By 7 June the government authorities had regained control of the town through force, with up to 24 of the protesters killed. Twenty-six people were arrested and put on trial for taking part in the political revolt. Several were sentenced to terms of imprisonment, others sentenced to penal transportation to Australia, and two were sentenced to death by hanging – Lewis Lewis (Lewsyn yr Heliwr) for Robbery and Richard Lewis (Dic Penderyn) for stabbing a soldier (Private Donald Black of the Highland Regiment) in the leg with a seized bayonet.

Lewsyn yr Heliwr's sentence was downgraded to a life sentence and penal transportation to Australia after one of the police officers who had tried to disperse the crowd testified that he had tried to shield him from the attack. He was transported aboard the vessel John in 1832 and died 6 September 1847 in Port Macquarie, New South Wales.

Following this reprieve, the Grey ministry was determined that at least one civil rights protestor should die as an example of what had happened. However, the people of Merthyr Tydfil were convinced that Richard Lewis (Dic Penderyn) was not responsible for the stabbing, and 11,000 signed a petition demanding his release. Nevertheless, the government refused, and Richard Lewis was hanged at Cardiff Market on August 13, 1831.
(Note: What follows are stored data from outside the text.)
-- pv_equiv track=rewrite | github.com/misilva73/extendedMD | extendedMD/mdl.py | split_bs_len
-- ===== SOURCE A (Python) =====
-- def split_bs_len(members_dic_list, bs_len):
--     """
--     This function splits the BS sequence based on the position of the motif members
--     (i.e. subsequences in members_dic_list). This is a middle step in the MDL cost computation proposed by Tanaka et all
--
--     :param members_dic_list: list of dictionaries related to the BS subsequences that belong to a motif
--     :type members_dic_list: list of dic
--     :param bs_len: list of the lengths of each BS sequence
--     :type bs_len: list of int
--     :return: list of split BS lengths
--     :rtype: list of list of int
--     """
--     bs_position_list = [dic['bs_position'] for dic in members_dic_list]
--     break_points = [pos[0] for pos in bs_position_list]
--     subseq_size = len(bs_position_list[0])
--     split_bs_len_list = []
--     if break_points[0] > 0:
--         first_seq = bs_len[0:break_points[0]]
--         split_bs_len_list.append(first_seq)
--     for i in range(len(break_points) - 1):
--         pattern_seq = bs_len[break_points[i]:break_points[i] + subseq_size]
--         split_bs_len_list.append(pattern_seq)
--         next_seq = bs_len[break_points[i] + subseq_size:break_points[i + 1]]
--         split_bs_len_list.append(next_seq)
--     final_pattern_seq = bs_len[break_points[-1]:break_points[-1] + subseq_size]
--     split_bs_len_list.append(final_pattern_seq)
--     if break_points[-1] + subseq_size < len(bs_len):
--         final_seq = bs_len[break_points[-1] + subseq_size:]
--         split_bs_len_list.append(final_seq)
--     return split_bs_len_list
-- ===== SOURCE B (Python) =====
-- def split_bs_len(members_dic_list, bs_len):
--     """Boundary-list decomposition: build all cut points once, slice uniformly,
--     then drop the head/tail segment when A's boundary conditions say so."""
--     break_points = [dic['bs_position'][0] for dic in members_dic_list]
--     subseq_size = len(members_dic_list[0]['bs_position'])
--     n = len(bs_len)
--     boundaries = [0]
--     for bp in break_points:
--         boundaries.append(bp)
--         boundaries.append(bp + subseq_size)
--     boundaries.append(n)
--     segments = [bs_len[a:b] for a, b in zip(boundaries, boundaries[1:])]
--     if break_points[0] <= 0:
--         segments = segments[1:]
--     if break_points[-1] + subseq_size >= n:
--         segments = segments[:-1]
--     return segments
-- ===== Notes on version B (the rewrite author's own statement) =====
-- stated objective: alternative
-- what changed: Instead of A's four special-cased append sites driven by an index loop over break_points, B builds one flat list of cut boundaries, produces every segment uniformly by slicing between consecutive boundary pairs, and then drops the head/tail segment by A's exact boundary tests.
import Mathlib
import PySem

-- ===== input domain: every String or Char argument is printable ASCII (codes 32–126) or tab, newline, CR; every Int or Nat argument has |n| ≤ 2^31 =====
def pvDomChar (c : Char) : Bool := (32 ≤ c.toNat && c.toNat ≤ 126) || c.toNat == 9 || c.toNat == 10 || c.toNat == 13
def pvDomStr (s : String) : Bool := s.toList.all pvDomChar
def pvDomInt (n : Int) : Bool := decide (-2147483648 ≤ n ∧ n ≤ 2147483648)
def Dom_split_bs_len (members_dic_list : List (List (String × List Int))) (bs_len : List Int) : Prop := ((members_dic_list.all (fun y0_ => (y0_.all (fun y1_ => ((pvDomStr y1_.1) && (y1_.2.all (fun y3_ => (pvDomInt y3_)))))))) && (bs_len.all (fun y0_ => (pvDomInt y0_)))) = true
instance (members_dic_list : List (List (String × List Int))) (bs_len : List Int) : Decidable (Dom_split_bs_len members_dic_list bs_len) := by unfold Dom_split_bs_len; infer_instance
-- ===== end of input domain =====

-- B replaces A's four special-cased append sites by a uniform slice over a flat
-- boundary list, with A's exact head/tail boundary tests; same cost (objective: alternative).

-- ===== PORT A =====
def split_bs_len (members_dic_list : List (List (String × List Int))) (bs_len : List Int) : List (List Int) :=
  let bs_position_list := members_dic_list.map (fun dic => (dic.lookup "bs_position").getD [])
  let break_points := bs_position_list.map (fun pos => PySem.List.pyGetD pos 0 0)
  let subseq_size : Int := ((PySem.List.pyGetD bs_position_list 0 []).length : Int)
  let split1 : List (List Int) :=
    if PySem.List.pyGetD break_points 0 0 > 0 then
      [PySem.List.slice bs_len (some 0) (some (PySem.List.pyGetD break_points 0 0))]
    else []
  let split2 :=
    (PySem.List.pyRange 0 ((break_points.length : Int) - 1) 1).foldl (fun acc i =>
      let bpi := PySem.List.pyGetD break_points i 0
      (acc ++ [PySem.List.slice bs_len (some bpi) (some (bpi + subseq_size))])
        ++ [PySem.List.slice bs_len (some (bpi + subseq_size))
              (some (PySem.List.pyGetD break_points (i + 1) 0))]) split1
  let bpl := PySem.List.pyGetD break_points (-1) 0
  let split3 := split2 ++ [PySem.List.slice bs_len (some bpl) (some (bpl + subseq_size))]
  if bpl + subseq_size < (bs_len.length : Int) then
    split3 ++ [PySem.List.slice bs_len (some (bpl + subseq_size)) none]
  else split3

-- ===== PORT B =====
def split_bs_len_alt (members_dic_list : List (List (String × List Int))) (bs_len : List Int) : List (List Int) :=
  let break_points := members_dic_list.map (fun dic =>
    PySem.List.pyGetD ((dic.lookup "bs_position").getD []) 0 0)
  let subseq_size : Int :=
    ((((PySem.List.pyGetD members_dic_list 0 []).lookup "bs_position").getD []).length : Int)
  let n : Int := (bs_len.length : Int)
  let boundaries :=
    (break_points.foldl (fun acc bp => acc ++ [bp, bp + subseq_size]) [(0 : Int)]) ++ [n]
  let segments := (boundaries.zip boundaries.tail).map
    (fun p => PySem.List.slice bs_len (some p.1) (some p.2))
  let segments := if PySem.List.pyGetD break_points 0 0 ≤ 0 then
      PySem.List.slice segments (some 1) none else segments
  if n ≤ PySem.List.pyGetD break_points (-1) 0 + subseq_size then
    PySem.List.slice segments none (some (-1))
  else segments

-- ===== PRECONDITION & SPEC =====
-- Pre_ excludes exactly the inputs where A raises: an empty members_dic_list
-- (IndexError on bs_position_list[0]) and dicts whose 'bs_position' entry is
-- missing (KeyError) or an empty list (IndexError on pos[0]).
def Pre_split_bs_len (members_dic_list : List (List (String × List Int))) (bs_len : List Int) : Prop :=
  members_dic_list ≠ [] ∧
    ∀ dic ∈ members_dic_list, ((dic.lookup "bs_position").getD []) ≠ []
instance (members_dic_list : List (List (String × List Int))) (bs_len : List Int) : Decidable (Pre_split_bs_len members_dic_list bs_len) := by unfold Pre_split_bs_len; infer_instance

def pvWitness_split_bs_len : (List (List (String × List Int))) × List Int :=
  ([[("bs_position", [1, 2])], [("bs_position", [4, 5])]], [7, 7, 7, 7, 7, 7, 7])

def Spec_split_bs_len (members_dic_list : List (List (String × List Int))) (bs_len : List Int) (out : List (List Int)) : Prop := out = split_bs_len_alt members_dic_list bs_len
instance (members_dic_list : List (List (String × List Int))) (bs_len : List Int) (out : List (List Int)) : Decidable (Spec_split_bs_len members_dic_list bs_len out) := by unfold Spec_split_bs_len; infer_instance

-- ===== CLAIM (what is proved, stated in full; the proofs are below) =====
def Claim_equal_split_bs_len : Prop := ∀ (members_dic_list : List (List (String × List Int))) (bs_len : List Int), Dom_split_bs_len members_dic_list bs_len → Pre_split_bs_len members_dic_list bs_len → Spec_split_bs_len members_dic_list bs_len (split_bs_len members_dic_list bs_len)

-- ===== LEMMAS AND PROOFS =====

-- slicing up to the literal length equals slicing to the end
lemma slice_some_length {α : Type} (xs : List α) (a : Int) :
    PySem.List.slice xs (some a) (some (xs.length : Int)) = PySem.List.slice xs (some a) none := by
  simp [PySem.List.slice, PySem.List.clampIdx]
  split_ifs <;> omega

-- A's indexed adjacent-pair loop over range(len-1), as a flatMap, equals the
-- flatMap over adjacent pairs of the list itself.
lemma flat_idx_eq_zip (g : Int → Int → List (List Int)) (bps : List Int) :
    (List.range (bps.length - 1)).flatMap
        (fun k => g (bps.getD k 0) (bps.getD (k + 1) 0))
      = (bps.zip bps.tail).flatMap (fun p => g p.1 p.2) := by
  induction bps with
  | nil => simp
  | cons b rest ih =>
    cases rest with
    | nil => simp
    | cons b' rest' =>
      have key : (List.range (rest'.length + 1)).flatMap
          (fun k => g ((b :: b' :: rest').getD k 0) ((b :: b' :: rest').getD (k + 1) 0))
        = g b b' ++ (List.range rest'.length).flatMap
            (fun k => g ((b' :: rest').getD k 0) ((b' :: rest').getD (k + 1) 0)) := by
        rw [List.range_succ_eq_map]
        simp [List.flatMap_cons, List.flatMap_map]
      simp only [List.length_cons, Nat.add_sub_cancel] at ih ⊢
      rw [key, ih]
      simp

-- B's uniform pair-slicing over the boundary list, characterised.
lemma seg_boundaries (sl : Int → Int → List Int) (s n : Int) :
    ∀ (bps : List Int) (b prev : Int),
      ((prev :: ((b :: bps).flatMap (fun bp => [bp, bp + s]) ++ [n])).zip
          (((b :: bps).flatMap (fun bp => [bp, bp + s])) ++ [n])).map
        (fun p => sl p.1 p.2)
      = [sl prev b]
        ++ ((b :: bps).zip (b :: bps).tail).flatMap
             (fun p => [sl p.1 (p.1 + s), sl (p.1 + s) p.2])
        ++ [sl ((b :: bps).getLast (by simp)) ((b :: bps).getLast (by simp) + s),
            sl ((b :: bps).getLast (by simp) + s) n] := by
  intro bps
  induction bps with
  | nil => intro b prev; simp
  | cons b' rest ih =>
    intro b prev
    have h := ih b' (b + s)
    have hlast : (b :: b' :: rest).getLast (by simp) = (b' :: rest).getLast (by simp) := by
      simp [List.getLast_cons]
    simp only [List.flatMap_cons, List.cons_append, List.nil_append,
      List.zip_cons_cons, List.map_cons, List.tail_cons] at h ⊢
    rw [hlast, h]

-- the boundary foldl is a flatMap
lemma boundaries_eq_flatMap (s : Int) (bps : List Int) :
    bps.foldl (fun acc bp => acc ++ [bp, bp + s]) [(0 : Int)]
      = [(0 : Int)] ++ bps.flatMap (fun bp => [bp, bp + s]) :=
  PySem.List.foldl_append_eq_flatMap _ _ _

-- A's main loop as a flatMap
lemma loopA_eq_flatMap (bs_len : List Int) (s : Int) (bps : List Int)
    (init : List (List Int)) :
    (PySem.List.pyRange 0 ((bps.length : Int) - 1) 1).foldl (fun acc i =>
        let bpi := PySem.List.pyGetD bps i 0
        (acc ++ [PySem.List.slice bs_len (some bpi) (some (bpi + s))])
          ++ [PySem.List.slice bs_len (some (bpi + s))
                (some (PySem.List.pyGetD bps (i + 1) 0))]) init
      = init ++ (bps.zip bps.tail).flatMap (fun p =>
          [PySem.List.slice bs_len (some p.1) (some (p.1 + s)),
           PySem.List.slice bs_len (some (p.1 + s)) (some p.2)]) := by
  have ht : (((bps.length : Int) - 1) - 0).toNat = bps.length - 1 := by omega
  have hr : PySem.List.pyRange 0 ((bps.length : Int) - 1) 1
      = (List.range (bps.length - 1)).map (fun k : Nat => (k : Int)) := by
    rw [PySem.List.pyRange_one, ht]
    exact List.map_congr_left (fun k _ => by simp)
  rw [hr, List.foldl_map]
  rw [PySem.List.foldl_congr_mem _ _ (fun acc k => acc ++
        [PySem.List.slice bs_len (some (bps.getD k 0)) (some (bps.getD k 0 + s)),
         PySem.List.slice bs_len (some (bps.getD k 0 + s)) (some (bps.getD (k + 1) 0))]) init ?_]
  · rw [PySem.List.foldl_append_eq_flatMap]
    rw [flat_idx_eq_zip (fun a b =>
        [PySem.List.slice bs_len (some a) (some (a + s)),
         PySem.List.slice bs_len (some (a + s)) (some b)]) bps]
  · intro acc k _
    have hk1 : ((k : Int) + 1) = ((k + 1 : Nat) : Int) := by push_cast; ring
    simp only [hk1, PySem.List.pyGetD_natCast]
    simp [List.append_assoc]

-- ===== VERDICT (by name: the statement is the Claim_ definition above) =====
theorem split_bs_len_spec : Claim_equal_split_bs_len := by
  intro mdl bs_len _ hpre
  obtain ⟨hne, hpos⟩ := hpre
  unfold Spec_split_bs_len split_bs_len split_bs_len_alt
  obtain ⟨d0, rest, rfl⟩ := List.exists_cons_of_ne_nil hne
  simp only
  rw [List.map_map]
  have hmm : (PySem.List.pyGetD ((d0 :: rest).map (fun dic => (dic.lookup "bs_position").getD [])) 0 [])
      = (d0.lookup "bs_position").getD [] := by
    simp only [List.map_cons]
    exact PySem.List.pyGetD_zero_cons _ _ _
  have hm0 : PySem.List.pyGetD (d0 :: rest) 0 [] = d0 := PySem.List.pyGetD_zero_cons _ _ _
  rw [hmm, hm0]
  have hcomp : ((fun pos => PySem.List.pyGetD pos 0 0) ∘ fun dic : List (String × List Int) => (dic.lookup "bs_position").getD [])
      = fun dic : List (String × List Int) => PySem.List.pyGetD ((dic.lookup "bs_position").getD []) 0 0 := rfl
  rw [hcomp]
  set s : Int := ((((d0.lookup "bs_position").getD []).length : Int)) with hs
  set bps : List Int := (d0 :: rest).map
    (fun dic : List (String × List Int) => PySem.List.pyGetD ((dic.lookup "bs_position").getD []) 0 0) with hbps
  have hbpsne : bps ≠ [] := by simp [hbps]
  -- rewrite A's loop and B's boundaries
  rw [loopA_eq_flatMap bs_len s bps]
  rw [boundaries_eq_flatMap s bps]
  obtain ⟨b0, bt, hb⟩ := List.exists_cons_of_ne_nil hbpsne
  rw [hb]
  have hb0 : PySem.List.pyGetD (b0 :: bt) 0 0 = b0 := PySem.List.pyGetD_zero_cons _ _ _
  have hlast : PySem.List.pyGetD (b0 :: bt) (-1) 0 = (b0 :: bt).getLast (by simp) :=
    PySem.List.pyGetD_neg_one _ _ (by simp)
  rw [hb0, hlast]
  have hseg := seg_boundaries (fun a b => PySem.List.slice bs_len (some a) (some b)) s
    ((bs_len.length : Int)) bt b0 0
  simp only [List.cons_append, List.nil_append, List.tail_cons] at hseg ⊢
  rw [hseg]
  set L := (b0 :: bt).getLast (by simp : (b0 :: bt) ≠ []) with hL
  set M := ((b0 :: bt).zip bt).flatMap (fun p =>
    [PySem.List.slice bs_len (some p.1) (some (p.1 + s)),
     PySem.List.slice bs_len (some (p.1 + s)) (some p.2)]) with hM
  by_cases h1 : b0 > 0
  · by_cases h2 : L + s < (bs_len.length : Int)
    · rw [if_pos h1, if_pos h2, if_neg (by omega), if_neg (by omega)]
      rw [slice_some_length bs_len (L + s)]
      simp
    · rw [if_pos h1, if_neg h2, if_pos (by omega), if_neg (by omega)]
      rw [show PySem.List.slice bs_len (some 0) (some b0) ::
            (M ++ [PySem.List.slice bs_len (some L) (some (L + s)),
                   PySem.List.slice bs_len (some (L + s)) (some (bs_len.length : Int))])
          = (PySem.List.slice bs_len (some 0) (some b0) ::
            (M ++ [PySem.List.slice bs_len (some L) (some (L + s))]))
            ++ [PySem.List.slice bs_len (some (L + s)) (some (bs_len.length : Int))] by simp]
      rw [PySem.List.slice_to_neg_one, List.dropLast_concat]
      simp
  · by_cases h2 : L + s < (bs_len.length : Int)
    · rw [if_neg h1, if_pos h2, if_neg (by omega), if_pos (by omega)]
      rw [slice_some_length bs_len (L + s)]
      rw [PySem.List.slice_from_one]
      simp
    · rw [if_neg h1, if_neg h2, if_pos (by omega), if_pos (by omega)]
      rw [PySem.List.slice_from_one]
      simp only [List.tail_cons]
      rw [show M ++ [PySem.List.slice bs_len (some L) (some (L + s)),
                   PySem.List.slice bs_len (some (L + s)) (some (bs_len.length : Int))]
          = (M ++ [PySem.List.slice bs_len (some L) (some (L + s))])
            ++ [PySem.List.slice bs_len (some (L + s)) (some (bs_len.length : Int))] by simp]
      rw [PySem.List.slice_to_neg_one, List.dropLast_concat]
      simp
In 1874, a Congregational minister, the Rev. Evan Evans, said that a man called Ianto Parker had given him a death-bed confession, saying that he had stabbed Donald Black and then fled to America fearing capture by the authorities. James Abbott, a hairdresser from Merthyr Tydfil who had testified at Penderyn's trial, later said that he had lied under oath, claiming that he had been instructed to do so by Lord Melbourne.

== Legacy ==
In 2015, Welsh Labour MP Ann Clwyd presented a petition to the House of Commons calling for Dic Penderyn to be posthumously pardoned, stating that there was "strong feeling in Wales that Richard Lewis - Dic Penderyn - was wrongly executed."

=== In creative works ===
In 1922, Lewis Davies wrote a novel, Lewsyn yr Heliwr, inspired by the events of the Merthyr Riot of 1831. The novel won the National Eisteddfod, Caernarfon, 1921. The novel was published by Hughes and Son, Wrexham in 1922.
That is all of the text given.